**What is being asked**
Will you return, word for word, only the lines from the top of the data below down to and including the one with "have hks : k < s.length := by omega"?

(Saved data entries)
◆ ◆ ◆ ◆ ◆

theorem levStep_mix (s t : List Char) (m c k : Nat) (hm : m ≤ s.length) (hc : c < t.length)
    (hk : k < m) :
    levStep s t (c+1) (plMix s t m c k, pl s t k c) (k+1) = (plMix s t m c (k+1), pl s t (k+1) c) := by
  have hks : k < s.length := by omega
  have htemp : (plMix s t m c k).getD (k+1) 0 = pl s t (k+1) c := by
    simp only [plMix]
    rw [getD_map_range _ _ _ (by omega)]
    simp
  have hleft : (plMix s t m c k).getD k 0 = pl s t k (c+1) := by
    simp only [plMix]
    rw [getD_map_range _ _ _ (by omega)]
    simp
  have hnew : (if s.getD k ' ' = t.getD c ' ' then pl s t k c
               else min (pl s t k c + 1) (min (pl s t (k+1) c + 1) (pl s t k (c+1) + 1)))
              = pl s t (k+1) (c+1) := by
    rw [pl_succ s t k c hks hc]
    split_ifs with h
    · rfl
    · omega
  have hset : (plMix s t m c k).set (k+1) (pl s t (k+1) (c+1)) = plMix s t m c (k+1) := by
    apply List.ext_getElem
    · simp [plMix]
    · intro i h1 h2
      simp only [plMix, List.getElem_set, List.getElem_map, List.getElem_range]
      by_cases e : k + 1 = i
      · subst e
        simp
      · rw [if_neg e]
        by_cases e2 : i ≤ k
        · rw [if_pos e2, if_pos (by omega)]
        · rw [if_neg e2, if_neg (by omega)]
  simp only [levStep, htemp, Nat.add_sub_cancel, hleft]
  rw [hnew, hset]

theorem inner_loop (s t : List Char) (m c : Nat) (hm : m ≤ s.length) (hc : c < t.length) :
    ∀ k, k ≤ m →
      (List.range' 1 k).foldl (levStep s t (c+1)) (plMix s t m c 0, pl s t 0 c)
        = (plMix s t m c k, pl s t k c) := by
  intro k
  induction k with
  | zero => intro _; simp
  | succ k ih =>
    intro hk
    rw [List.range'_1_concat, show 1 + k = k + 1 from by omega, List.foldl_append, ih (by omega)]
    simpa using levStep_mix s t m c k hm hc (by omega)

◆ ◆ ◆ ◆ ◆

**Task answer**
theorem levStep_mix (s t : List Char) (m c k : Nat) (hm : m ≤ s.length) (hc : c < t.length)
    (hk : k < m) :
    levStep s t (c+1) (plMix s t m c k, pl s t k c) (k+1) = (plMix s t m c (k+1), pl s t (k+1) c) := by
  have hks : k < s.length := by omega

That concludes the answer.